BEGIN
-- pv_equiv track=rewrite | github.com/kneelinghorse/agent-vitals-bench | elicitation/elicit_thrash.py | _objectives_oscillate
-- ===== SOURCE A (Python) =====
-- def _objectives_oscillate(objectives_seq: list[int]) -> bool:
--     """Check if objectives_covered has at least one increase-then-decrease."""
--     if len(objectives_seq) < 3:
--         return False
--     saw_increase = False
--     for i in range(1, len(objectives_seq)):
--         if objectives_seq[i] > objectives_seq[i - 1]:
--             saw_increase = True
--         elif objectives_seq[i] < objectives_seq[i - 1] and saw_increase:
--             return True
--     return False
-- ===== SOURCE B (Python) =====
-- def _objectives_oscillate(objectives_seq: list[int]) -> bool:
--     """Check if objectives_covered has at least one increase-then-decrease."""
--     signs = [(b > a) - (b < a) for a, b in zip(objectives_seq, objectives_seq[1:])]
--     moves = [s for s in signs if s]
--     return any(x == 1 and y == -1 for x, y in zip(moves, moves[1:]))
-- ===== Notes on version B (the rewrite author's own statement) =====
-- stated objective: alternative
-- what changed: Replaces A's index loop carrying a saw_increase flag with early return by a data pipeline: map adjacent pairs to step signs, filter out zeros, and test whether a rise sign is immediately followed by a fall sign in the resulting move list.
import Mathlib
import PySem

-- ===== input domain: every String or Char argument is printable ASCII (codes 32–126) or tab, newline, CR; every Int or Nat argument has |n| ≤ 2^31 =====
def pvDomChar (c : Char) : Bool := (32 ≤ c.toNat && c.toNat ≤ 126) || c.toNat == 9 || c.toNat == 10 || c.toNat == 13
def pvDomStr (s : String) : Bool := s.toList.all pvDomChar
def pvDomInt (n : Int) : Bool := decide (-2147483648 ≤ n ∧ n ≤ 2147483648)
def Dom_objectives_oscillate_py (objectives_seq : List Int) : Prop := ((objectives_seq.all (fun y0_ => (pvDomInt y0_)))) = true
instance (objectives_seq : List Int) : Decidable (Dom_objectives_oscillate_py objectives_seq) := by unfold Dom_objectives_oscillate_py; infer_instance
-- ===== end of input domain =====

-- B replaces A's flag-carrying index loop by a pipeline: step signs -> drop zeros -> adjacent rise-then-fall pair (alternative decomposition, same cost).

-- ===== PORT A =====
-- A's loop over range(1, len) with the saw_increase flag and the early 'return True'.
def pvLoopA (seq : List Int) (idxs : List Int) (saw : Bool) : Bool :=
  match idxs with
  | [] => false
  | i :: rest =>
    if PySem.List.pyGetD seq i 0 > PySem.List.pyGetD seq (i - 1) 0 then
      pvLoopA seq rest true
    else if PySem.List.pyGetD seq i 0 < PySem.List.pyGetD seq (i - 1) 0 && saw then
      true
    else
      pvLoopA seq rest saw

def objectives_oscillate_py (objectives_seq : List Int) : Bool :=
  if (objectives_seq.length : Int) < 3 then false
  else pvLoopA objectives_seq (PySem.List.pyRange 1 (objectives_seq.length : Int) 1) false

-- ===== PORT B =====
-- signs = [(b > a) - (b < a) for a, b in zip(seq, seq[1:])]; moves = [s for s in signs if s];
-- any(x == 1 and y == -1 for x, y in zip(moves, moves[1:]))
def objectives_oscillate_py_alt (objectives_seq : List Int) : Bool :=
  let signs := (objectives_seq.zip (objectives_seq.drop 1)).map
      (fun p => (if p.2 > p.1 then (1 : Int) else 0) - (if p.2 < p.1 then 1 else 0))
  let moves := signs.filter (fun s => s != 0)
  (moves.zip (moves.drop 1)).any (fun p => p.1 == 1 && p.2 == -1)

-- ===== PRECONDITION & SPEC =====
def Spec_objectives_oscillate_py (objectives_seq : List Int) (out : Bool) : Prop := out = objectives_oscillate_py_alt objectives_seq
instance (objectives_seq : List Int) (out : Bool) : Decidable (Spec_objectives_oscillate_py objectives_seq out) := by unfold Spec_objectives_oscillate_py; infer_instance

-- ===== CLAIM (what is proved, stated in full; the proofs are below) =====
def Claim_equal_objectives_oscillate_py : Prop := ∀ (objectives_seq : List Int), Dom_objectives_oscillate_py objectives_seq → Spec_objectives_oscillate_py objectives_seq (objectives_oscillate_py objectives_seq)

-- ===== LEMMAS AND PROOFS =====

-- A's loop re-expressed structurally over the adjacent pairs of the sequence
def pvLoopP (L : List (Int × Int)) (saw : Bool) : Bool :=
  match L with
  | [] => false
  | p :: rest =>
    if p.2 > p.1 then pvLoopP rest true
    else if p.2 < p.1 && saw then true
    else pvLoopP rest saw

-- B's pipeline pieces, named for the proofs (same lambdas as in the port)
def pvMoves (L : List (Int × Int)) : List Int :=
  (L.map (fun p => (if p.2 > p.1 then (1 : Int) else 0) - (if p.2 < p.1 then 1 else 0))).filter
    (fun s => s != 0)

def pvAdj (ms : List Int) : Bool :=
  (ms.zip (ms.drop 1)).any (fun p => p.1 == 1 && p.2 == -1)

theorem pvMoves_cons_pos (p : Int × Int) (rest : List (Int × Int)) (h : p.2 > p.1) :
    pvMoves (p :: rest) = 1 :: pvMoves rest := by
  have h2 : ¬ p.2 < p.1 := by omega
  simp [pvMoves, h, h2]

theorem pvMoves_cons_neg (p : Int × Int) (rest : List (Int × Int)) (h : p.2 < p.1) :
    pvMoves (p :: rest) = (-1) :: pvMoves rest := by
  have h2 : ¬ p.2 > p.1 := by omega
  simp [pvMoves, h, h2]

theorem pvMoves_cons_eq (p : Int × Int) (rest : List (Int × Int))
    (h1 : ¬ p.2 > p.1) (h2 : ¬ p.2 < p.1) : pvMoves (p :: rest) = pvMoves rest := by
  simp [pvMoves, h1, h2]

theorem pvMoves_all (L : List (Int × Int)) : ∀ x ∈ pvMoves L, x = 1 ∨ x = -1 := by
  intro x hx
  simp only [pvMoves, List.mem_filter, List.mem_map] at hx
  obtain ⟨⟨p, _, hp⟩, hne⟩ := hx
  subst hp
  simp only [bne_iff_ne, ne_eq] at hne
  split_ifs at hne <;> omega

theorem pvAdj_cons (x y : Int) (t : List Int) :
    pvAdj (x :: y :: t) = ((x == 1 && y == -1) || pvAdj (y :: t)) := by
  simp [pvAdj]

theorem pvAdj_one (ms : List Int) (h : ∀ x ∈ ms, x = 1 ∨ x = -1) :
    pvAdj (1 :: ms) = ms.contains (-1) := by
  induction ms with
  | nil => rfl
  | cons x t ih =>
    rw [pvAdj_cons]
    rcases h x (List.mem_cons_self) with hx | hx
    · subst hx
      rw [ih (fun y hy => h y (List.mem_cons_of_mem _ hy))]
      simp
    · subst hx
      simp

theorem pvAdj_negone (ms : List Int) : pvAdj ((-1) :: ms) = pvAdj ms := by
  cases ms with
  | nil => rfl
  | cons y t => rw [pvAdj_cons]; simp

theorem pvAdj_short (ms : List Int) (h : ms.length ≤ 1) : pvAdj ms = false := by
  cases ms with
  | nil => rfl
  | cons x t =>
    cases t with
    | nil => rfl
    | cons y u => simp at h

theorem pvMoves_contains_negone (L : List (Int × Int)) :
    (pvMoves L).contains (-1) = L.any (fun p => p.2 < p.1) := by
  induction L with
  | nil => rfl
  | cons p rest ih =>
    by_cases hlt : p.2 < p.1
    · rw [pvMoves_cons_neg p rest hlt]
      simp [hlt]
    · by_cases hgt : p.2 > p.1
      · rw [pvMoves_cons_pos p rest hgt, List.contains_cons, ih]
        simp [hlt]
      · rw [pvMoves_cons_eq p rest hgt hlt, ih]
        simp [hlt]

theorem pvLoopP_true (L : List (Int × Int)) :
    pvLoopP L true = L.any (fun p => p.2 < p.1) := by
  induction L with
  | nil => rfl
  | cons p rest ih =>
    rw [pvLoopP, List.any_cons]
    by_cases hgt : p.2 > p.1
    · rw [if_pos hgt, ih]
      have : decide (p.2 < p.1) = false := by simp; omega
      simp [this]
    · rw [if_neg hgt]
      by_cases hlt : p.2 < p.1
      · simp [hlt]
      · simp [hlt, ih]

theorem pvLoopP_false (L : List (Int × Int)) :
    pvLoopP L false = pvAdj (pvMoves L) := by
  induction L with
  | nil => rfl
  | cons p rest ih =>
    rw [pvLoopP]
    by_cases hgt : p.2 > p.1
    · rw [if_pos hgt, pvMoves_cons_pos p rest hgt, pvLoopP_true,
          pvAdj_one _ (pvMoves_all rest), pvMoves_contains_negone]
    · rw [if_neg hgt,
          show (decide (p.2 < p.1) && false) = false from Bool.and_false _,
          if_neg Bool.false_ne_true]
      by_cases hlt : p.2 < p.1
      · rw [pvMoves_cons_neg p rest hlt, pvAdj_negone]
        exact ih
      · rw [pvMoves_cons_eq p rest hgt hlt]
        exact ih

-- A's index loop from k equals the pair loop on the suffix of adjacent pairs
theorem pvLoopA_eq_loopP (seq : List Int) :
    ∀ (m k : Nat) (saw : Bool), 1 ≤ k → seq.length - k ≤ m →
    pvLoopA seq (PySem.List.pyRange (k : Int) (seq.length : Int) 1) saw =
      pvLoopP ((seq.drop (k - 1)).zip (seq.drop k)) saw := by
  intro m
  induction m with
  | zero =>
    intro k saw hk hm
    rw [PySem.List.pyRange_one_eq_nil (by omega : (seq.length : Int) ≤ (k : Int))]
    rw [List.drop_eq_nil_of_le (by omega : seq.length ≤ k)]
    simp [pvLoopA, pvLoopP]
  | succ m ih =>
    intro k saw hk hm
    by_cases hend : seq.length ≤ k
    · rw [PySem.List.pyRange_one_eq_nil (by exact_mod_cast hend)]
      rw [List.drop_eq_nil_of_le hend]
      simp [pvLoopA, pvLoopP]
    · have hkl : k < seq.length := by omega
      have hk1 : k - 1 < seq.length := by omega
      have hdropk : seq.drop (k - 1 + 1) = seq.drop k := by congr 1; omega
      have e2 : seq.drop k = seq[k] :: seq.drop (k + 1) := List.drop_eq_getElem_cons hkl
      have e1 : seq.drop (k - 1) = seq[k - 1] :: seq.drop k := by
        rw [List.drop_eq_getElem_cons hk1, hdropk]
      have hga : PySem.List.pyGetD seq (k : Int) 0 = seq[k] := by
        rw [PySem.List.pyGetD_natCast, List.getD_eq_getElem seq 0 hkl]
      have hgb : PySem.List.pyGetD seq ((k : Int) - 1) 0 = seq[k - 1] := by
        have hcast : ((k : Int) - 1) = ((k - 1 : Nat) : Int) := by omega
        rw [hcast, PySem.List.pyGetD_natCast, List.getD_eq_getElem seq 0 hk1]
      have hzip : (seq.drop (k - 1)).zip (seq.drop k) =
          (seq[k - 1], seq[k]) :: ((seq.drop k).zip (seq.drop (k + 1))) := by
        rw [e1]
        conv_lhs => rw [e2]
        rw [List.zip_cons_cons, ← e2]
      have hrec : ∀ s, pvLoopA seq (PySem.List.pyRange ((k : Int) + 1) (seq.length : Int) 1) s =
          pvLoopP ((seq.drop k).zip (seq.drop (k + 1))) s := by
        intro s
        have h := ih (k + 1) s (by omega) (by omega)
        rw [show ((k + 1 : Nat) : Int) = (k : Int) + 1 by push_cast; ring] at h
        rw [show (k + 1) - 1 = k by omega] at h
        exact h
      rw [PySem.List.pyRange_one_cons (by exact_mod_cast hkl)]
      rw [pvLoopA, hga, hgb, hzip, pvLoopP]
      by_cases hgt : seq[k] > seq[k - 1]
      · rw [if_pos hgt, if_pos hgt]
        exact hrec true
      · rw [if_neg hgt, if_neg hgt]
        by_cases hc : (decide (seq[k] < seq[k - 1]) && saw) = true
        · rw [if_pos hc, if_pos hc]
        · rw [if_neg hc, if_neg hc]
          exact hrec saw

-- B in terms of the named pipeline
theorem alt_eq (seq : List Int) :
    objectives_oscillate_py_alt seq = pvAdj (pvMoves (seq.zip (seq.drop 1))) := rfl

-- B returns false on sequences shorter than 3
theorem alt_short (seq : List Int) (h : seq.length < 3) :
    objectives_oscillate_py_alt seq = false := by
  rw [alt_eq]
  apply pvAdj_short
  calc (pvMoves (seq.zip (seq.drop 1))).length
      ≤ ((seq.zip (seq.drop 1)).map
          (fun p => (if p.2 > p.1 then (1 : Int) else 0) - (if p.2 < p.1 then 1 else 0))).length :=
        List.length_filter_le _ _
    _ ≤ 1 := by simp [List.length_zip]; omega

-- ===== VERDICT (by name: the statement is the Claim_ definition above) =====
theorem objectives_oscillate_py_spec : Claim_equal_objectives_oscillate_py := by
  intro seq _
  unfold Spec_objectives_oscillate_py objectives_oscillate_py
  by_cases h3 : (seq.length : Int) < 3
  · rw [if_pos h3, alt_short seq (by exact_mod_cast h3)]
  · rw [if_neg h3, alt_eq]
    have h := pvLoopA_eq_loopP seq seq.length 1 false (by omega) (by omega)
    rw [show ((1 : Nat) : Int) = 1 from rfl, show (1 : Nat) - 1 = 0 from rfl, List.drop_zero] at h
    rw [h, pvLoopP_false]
END
YOUR OBJECTIVE: Filter the listing above so that only lines holding the word "instance" remain, and report those lines.

SOLUTION FOR THIS PROBLEM:
instance (objectives_seq : List Int) : Decidable (Dom_objectives_oscillate_py objectives_seq) := by unfold Dom_objectives_oscillate_py; infer_instance
instance (objectives_seq : List Int) (out : Bool) : Decidable (Spec_objectives_oscillate_py objectives_seq out) := by unfold Spec_objectives_oscillate_py; infer_instance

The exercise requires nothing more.